Dataset entries Start Marker
-- pv_equiv track=rewrite | github.com/rsoo23/advent_of_code | 2024/day_9/part_2.py | find_empty_space_start_index
-- ===== SOURCE A (Python) =====
-- def find_empty_space_start_index(blocks, file_block_len, file_block_end_index):
--     start_index = 0
--     empty_space_len = 0
--     empty_space_found = False
--     blocks_len = len(blocks)
--
--     for i, block in enumerate(blocks):
--         if block == '.':
--             if blocks[i - 1] != '.':
--                 start_index = i
--                 empty_space_len = 0
--
--             empty_space_len += 1
--             continue
--
--         if empty_space_len >= file_block_len and start_index < blocks_len - 1 - file_block_end_index:
--             empty_space_found = True
--             return start_index, empty_space_found
--
--     return start_index, empty_space_found
-- ===== SOURCE B (Python) =====
-- def find_empty_space_start_index(blocks, file_block_len, file_block_end_index):
--     # Run-length scan: consume maximal runs with an inner pointer; check the
--     # found-condition once per file run, using the preceding empty run's length.
--     n = len(blocks)
--     start_index = 0
--     prev_empty_len = 0
--     i = 0
--     while i < n:
--         j = i
--         if blocks[i] == '.':
--             while j < n and blocks[j] == '.':
--                 j += 1
--             start_index = i
--             prev_empty_len = j - i
--         else:
--             while j < n and blocks[j] != '.':
--                 j += 1
--             if prev_empty_len >= file_block_len and start_index < n - 1 - file_block_end_index:
--                 return start_index, True
--         i = j
--     return start_index, False
-- ===== Notes on version B (the rewrite author's own statement) =====
-- stated objective: alternative
-- what changed: Replaces A's per-element state machine (stale run-length counter plus a wraparound blocks[i-1] lookback to detect run starts) by a two-pointer run-length scan that consumes each maximal run at once and checks the found-condition once per file run.
import Mathlib
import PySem

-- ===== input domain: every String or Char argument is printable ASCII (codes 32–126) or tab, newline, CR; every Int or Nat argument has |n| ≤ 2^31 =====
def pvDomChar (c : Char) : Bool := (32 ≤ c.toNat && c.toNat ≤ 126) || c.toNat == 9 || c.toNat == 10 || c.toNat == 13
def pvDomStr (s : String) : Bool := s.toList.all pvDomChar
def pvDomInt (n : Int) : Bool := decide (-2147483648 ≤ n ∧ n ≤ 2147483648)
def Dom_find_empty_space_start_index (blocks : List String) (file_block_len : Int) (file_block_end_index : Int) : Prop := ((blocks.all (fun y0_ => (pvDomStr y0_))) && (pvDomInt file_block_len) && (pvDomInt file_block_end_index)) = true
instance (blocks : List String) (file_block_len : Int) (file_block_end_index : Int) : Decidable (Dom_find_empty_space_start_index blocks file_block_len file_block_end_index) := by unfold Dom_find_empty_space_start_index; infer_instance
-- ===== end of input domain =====

-- B replaces A's per-element state machine (stale run length + wraparound lookback) by a
-- two-pointer run-length scan that checks the found-condition once per file run (objective: alternative, same O(n) cost).

-- ===== PORT A =====
-- the enumerate loop with early return; i ranges over valid indices of a nonempty list,
-- so the Python lookup blocks[i-1] (index -1 wraps to the last element) never raises:
-- pyGetD's default "" is never used.
def pvGoA (blocks : List String) (blocksLen fbl fbei : Int) :
    List (Int × String) → Int → Int → Int × Bool
  | [], si, _ => (si, false)
  | (i, b) :: rest, si, el =>
    if b = "." then
      if PySem.List.pyGetD blocks (i - 1) "" ≠ "." then
        pvGoA blocks blocksLen fbl fbei rest i 1
      else
        pvGoA blocks blocksLen fbl fbei rest si (el + 1)
    else
      if el ≥ fbl ∧ si < blocksLen - 1 - fbei then (si, true)
      else pvGoA blocks blocksLen fbl fbei rest si el

def find_empty_space_start_index (blocks : List String) (file_block_len : Int) (file_block_end_index : Int) : Int × Bool :=
  pvGoA blocks (blocks.length : Int) file_block_len file_block_end_index
    (PySem.List.enumerate blocks 0) 0 0

-- ===== PORT B =====
-- the outer while loop; the inner 'while blocks[j] ==/!= "."' pointer advance is takeWhile/dropWhile
def pvGoB (fbl fbei n : Int) : List String → Int → Int → Int → Int × Bool
  | [], _, si, _ => (si, false)
  | b :: t, i, si, pl =>
    if hb : b = "." then
      let k := ((b :: t).takeWhile (fun x => x == ".")).length
      pvGoB fbl fbei n ((b :: t).dropWhile (fun x => x == ".")) (i + k) i k
    else
      let k := ((b :: t).takeWhile (fun x => !(x == "."))).length
      if pl ≥ fbl ∧ si < n - 1 - fbei then (si, true)
      else pvGoB fbl fbei n ((b :: t).dropWhile (fun x => !(x == "."))) (i + k) si pl
  termination_by l _ _ _ => l.length
  decreasing_by
  · simp [hb]
    exact List.length_dropWhile_le _ _
  · simp [hb]
    exact List.length_dropWhile_le _ _

def find_empty_space_start_index_alt (blocks : List String) (file_block_len : Int) (file_block_end_index : Int) : Int × Bool :=
  pvGoB file_block_len file_block_end_index (blocks.length : Int) blocks 0 0 0

-- ===== PRECONDITION & SPEC =====
def Spec_find_empty_space_start_index (blocks : List String) (file_block_len : Int) (file_block_end_index : Int) (out : Int × Bool) : Prop := out = find_empty_space_start_index_alt blocks file_block_len file_block_end_index
instance (blocks : List String) (file_block_len : Int) (file_block_end_index : Int) (out : Int × Bool) : Decidable (Spec_find_empty_space_start_index blocks file_block_len file_block_end_index out) := by unfold Spec_find_empty_space_start_index; infer_instance

-- ===== CLAIM (what is proved, stated in full; the proofs are below) =====
def Claim_equal_find_empty_space_start_index : Prop := ∀ (blocks : List String) (file_block_len : Int) (file_block_end_index : Int), Dom_find_empty_space_start_index blocks file_block_len file_block_end_index → Spec_find_empty_space_start_index blocks file_block_len file_block_end_index (find_empty_space_start_index blocks file_block_len file_block_end_index)

-- ===== LEMMAS AND PROOFS =====

-- reference: element-wise scan carrying the previous block explicitly (proof device)
def pvRef (fbl fbei n : Int) : List String → Int → Int → Int → String → Int × Bool
  | [], _, si, _, _ => (si, false)
  | b :: rest, i, si, el, prev =>
    if b = "." then
      if prev ≠ "." then pvRef fbl fbei n rest (i + 1) i 1 "."
      else pvRef fbl fbei n rest (i + 1) si (el + 1) "."
    else
      if el ≥ fbl ∧ si < n - 1 - fbei then (si, true)
      else pvRef fbl fbei n rest (i + 1) si el b

def pvPrevOf (blocks : List String) (p : Nat) : String :=
  if p = 0 then "x" else blocks.getD (p - 1) ""

-- head of a dropWhile never satisfies the predicate (via the library find? characterisation)
theorem pvHeadDropWhileNe (p : String → Bool) (l : List String) (x : String)
    (h : (l.dropWhile p).head? = some x) : p x = false := by
  have h2 : l.find? (fun y => !(p y)) = some x := by
    rw [List.find?_not_eq_head?_dropWhile]; exact h
  simpa using List.find?_some h2

theorem pvLemA (blocks : List String) (fbl fbei : Int) :
    ∀ (l : List String) (p : Nat) (si el : Int),
      blocks.drop p = l →
      (p = 0 → si = 0 ∧ el = 0) →
      pvGoA blocks (blocks.length : Int) fbl fbei (PySem.List.enumerate l (p : Int)) si el
        = pvRef fbl fbei (blocks.length : Int) l (p : Int) si el (pvPrevOf blocks p) := by
  intro l
  induction l with
  | nil =>
    intro p si el _ _
    simp [PySem.List.enumerate_nil, pvGoA, pvRef]
  | cons b t ih =>
    intro p si el hdrop h0
    have hbp : blocks[p]? = some b := by
      have h1 : (blocks.drop p)[0]? = blocks[p + 0]? := List.getElem?_drop
      rw [hdrop] at h1; simpa using h1.symm
    have hdrop' : blocks.drop (p + 1) = t := by
      rw [← List.tail_drop, hdrop]; rfl
    have hprev1 : pvPrevOf blocks (p + 1) = b := by
      simp [pvPrevOf, hbp]
    have ih' := fun si' el' => ih (p + 1) si' el' hdrop' (by omega)
    rw [PySem.List.enumerate_cons]
    by_cases hb : b = "."
    · subst hb
      by_cases hp : p = 0
      · subst hp
        obtain ⟨hsi, hel⟩ := h0 rfl
        subst hsi; subst hel
        have key := ih' 0 1
        rw [hprev1] at key
        push_cast at key
        by_cases hL : PySem.List.pyGetD blocks ((0 : Int) - 1) "" = "."
        · simp [pvGoA, pvRef, pvPrevOf, hL, key]
        · simp [pvGoA, pvRef, pvPrevOf, hL, key]
      · have hcast : ((p : Int)) - 1 = (((p - 1 : Nat)) : Int) := by omega
        have hprevp : pvPrevOf blocks p = blocks.getD (p - 1) "" := by
          simp [pvPrevOf, hp]
        by_cases hpr : blocks[p - 1]?.getD "" = "."
        · have key := ih' si (el + 1)
          rw [hprev1] at key
          push_cast at key
          simp [pvGoA, pvRef, hcast, PySem.List.pyGetD_natCast, hprevp, hpr, key]
        · have key := ih' (p : Int) 1
          rw [hprev1] at key
          push_cast at key
          simp [pvGoA, pvRef, hcast, PySem.List.pyGetD_natCast, hprevp, hpr, key]
    · have key := ih' si el
      rw [hprev1] at key
      push_cast at key
      by_cases hC : el ≥ fbl ∧ si < (blocks.length : Int) - 1 - fbei
      · simp [pvGoA, pvRef, hb, hC]
      · simp [pvGoA, pvRef, hb, hC, key]

theorem pvRefRunDot (fbl fbei n : Int) :
    ∀ (run : List String) (rest : List String) (i si el : Int),
      (∀ x ∈ run, x = ".") →
      pvRef fbl fbei n (run ++ rest) i si el "."
        = pvRef fbl fbei n rest (i + run.length) si (el + run.length) "." := by
  intro run
  induction run with
  | nil => intro rest i si el _; simp
  | cons b t ihr =>
    intro rest i si el h
    have hb : b = "." := h b (by simp)
    simp only [List.cons_append, pvRef]
    rw [if_pos hb, if_neg (by simp)]
    rw [ihr rest (i + 1) si (el + 1) (fun x hx => h x (by simp [hx]))]
    congr 1 <;> push_cast [List.length_cons] <;> ring

theorem pvRefRunFile (fbl fbei n : Int) :
    ∀ (run : List String) (rest : List String) (i si pl : Int) (prev : String),
      (∀ x ∈ run, x ≠ ".") → ¬(pl ≥ fbl ∧ si < n - 1 - fbei) → prev ≠ "." →
      ∃ q, q ≠ "." ∧
        pvRef fbl fbei n (run ++ rest) i si pl prev
          = pvRef fbl fbei n rest (i + run.length) si pl q := by
  intro run
  induction run with
  | nil => intro rest i si pl prev _ _ hp; exact ⟨prev, hp, by simp⟩
  | cons b t ihr =>
    intro rest i si pl prev hne hC hp
    have hb : b ≠ "." := hne b (by simp)
    obtain ⟨q, hq, heq⟩ := ihr rest (i + 1) si pl b (fun x hx => hne x (by simp [hx])) hC hb
    refine ⟨q, hq, ?_⟩
    simp only [List.cons_append, pvRef]
    rw [if_neg hb, if_neg hC, heq]
    congr 1 <;> push_cast [List.length_cons] <;> ring

theorem pvLemB (fbl fbei n : Int) :
    ∀ (l : List String) (i si pl : Int) (prev : String),
      (l.head? = some "." → prev ≠ ".") →
      pvGoB fbl fbei n l i si pl = pvRef fbl fbei n l i si pl prev := by
  suffices H : ∀ (m : Nat) (l : List String), l.length ≤ m →
      ∀ (i si pl : Int) (prev : String),
        (l.head? = some "." → prev ≠ ".") →
        pvGoB fbl fbei n l i si pl = pvRef fbl fbei n l i si pl prev by
    intro l i si pl prev hp
    exact H l.length l le_rfl i si pl prev hp
  intro m
  induction m with
  | zero =>
    intro l hl i si pl prev _
    have : l = [] := List.eq_nil_of_length_eq_zero (Nat.le_zero.mp hl)
    subst this
    simp [pvGoB, pvRef]
  | succ m ihm =>
    intro l hl i si pl prev hp
    cases l with
    | nil => simp [pvGoB, pvRef]
    | cons b t =>
      simp only [List.length_cons] at hl
      have hlt : t.length ≤ m := by omega
      by_cases hb : b = "."
      · have hprev : prev ≠ "." := hp (by simp [hb])
        have hdw : (b :: t).dropWhile (fun x => x == ".") = t.dropWhile (fun x => x == ".") := by
          simp [List.dropWhile_cons, hb]
        have htw : (b :: t).takeWhile (fun x => x == ".") = b :: t.takeWhile (fun x => x == ".") := by
          simp [List.takeWhile_cons, hb]
        have hle : (t.dropWhile (fun x => x == ".")).length ≤ m :=
          le_trans (List.length_dropWhile_le _ _) hlt
        have hhead : ((t.dropWhile (fun x => x == ".")).head? = some "." → ("." : String) ≠ ".") := by
          intro hh
          have := pvHeadDropWhileNe _ _ _ hh
          simp at this
        rw [pvGoB, dif_pos hb]
        simp only [htw, hdw, List.length_cons]
        rw [ihm (t.dropWhile (fun x => x == ".")) hle _ _ _ "." hhead]
        rw [pvRef, if_pos hb, if_pos hprev]
        conv_rhs => rw [show t = t.takeWhile (fun x => x == ".") ++ t.dropWhile (fun x => x == ".") from
          (List.takeWhile_append_dropWhile).symm]
        rw [pvRefRunDot fbl fbei n _ _ _ _ _
          (fun x hx => by simpa using List.mem_takeWhile_imp hx)]
        congr 1 <;> push_cast [List.length_cons] <;> ring
      · have hbb : (b == ".") = false := by simp [hb]
        rw [pvGoB, dif_neg hb, pvRef, if_neg hb]
        by_cases hC : pl ≥ fbl ∧ si < n - 1 - fbei
        · rw [if_pos hC, if_pos hC]
        · rw [if_neg hC, if_neg hC]
          have htw : (b :: t).takeWhile (fun x => !(x == ".")) = b :: t.takeWhile (fun x => !(x == ".")) := by
            simp [List.takeWhile_cons, hbb]
          have hdw : (b :: t).dropWhile (fun x => !(x == ".")) = t.dropWhile (fun x => !(x == ".")) := by
            simp [List.dropWhile_cons, hbb]
          have hle : (t.dropWhile (fun x => !(x == "."))).length ≤ m :=
            le_trans (List.length_dropWhile_le _ _) hlt
          obtain ⟨q, hq, heq⟩ := pvRefRunFile fbl fbei n (t.takeWhile (fun x => !(x == ".")))
            (t.dropWhile (fun x => !(x == "."))) (i + 1) si pl b
            (fun x hx => by simpa using List.mem_takeWhile_imp hx) hC hb
          conv_rhs => rw [show t = t.takeWhile (fun x => !(x == ".")) ++ t.dropWhile (fun x => !(x == ".")) from
            (List.takeWhile_append_dropWhile).symm]
          rw [heq]
          simp only [htw, hdw, List.length_cons]
          rw [ihm (t.dropWhile (fun x => !(x == "."))) hle _ _ _ q (fun _ => hq)]
          congr 1 <;> push_cast [List.length_cons] <;> ring

-- ===== VERDICT (by name: the statement is the Claim_ definition above) =====
theorem find_empty_space_start_index_spec : Claim_equal_find_empty_space_start_index := by
  intro blocks fbl fbei _
  unfold Spec_find_empty_space_start_index
  unfold find_empty_space_start_index find_empty_space_start_index_alt
  have hA := pvLemA blocks fbl fbei blocks 0 0 0 (by simp) (by simp)
  have hB := pvLemB fbl fbei (blocks.length : Int) blocks 0 0 0 "x" (by intro _; decide)
  simpa using hA.trans hB.symm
Dataset entries End Marker
Your answer should consist of each line of the data above in which the word "pvRefRunDot" occurs.

Response to the exercise:
theorem pvRefRunDot (fbl fbei n : Int) :
        rw [pvRefRunDot fbl fbei n _ _ _ _ _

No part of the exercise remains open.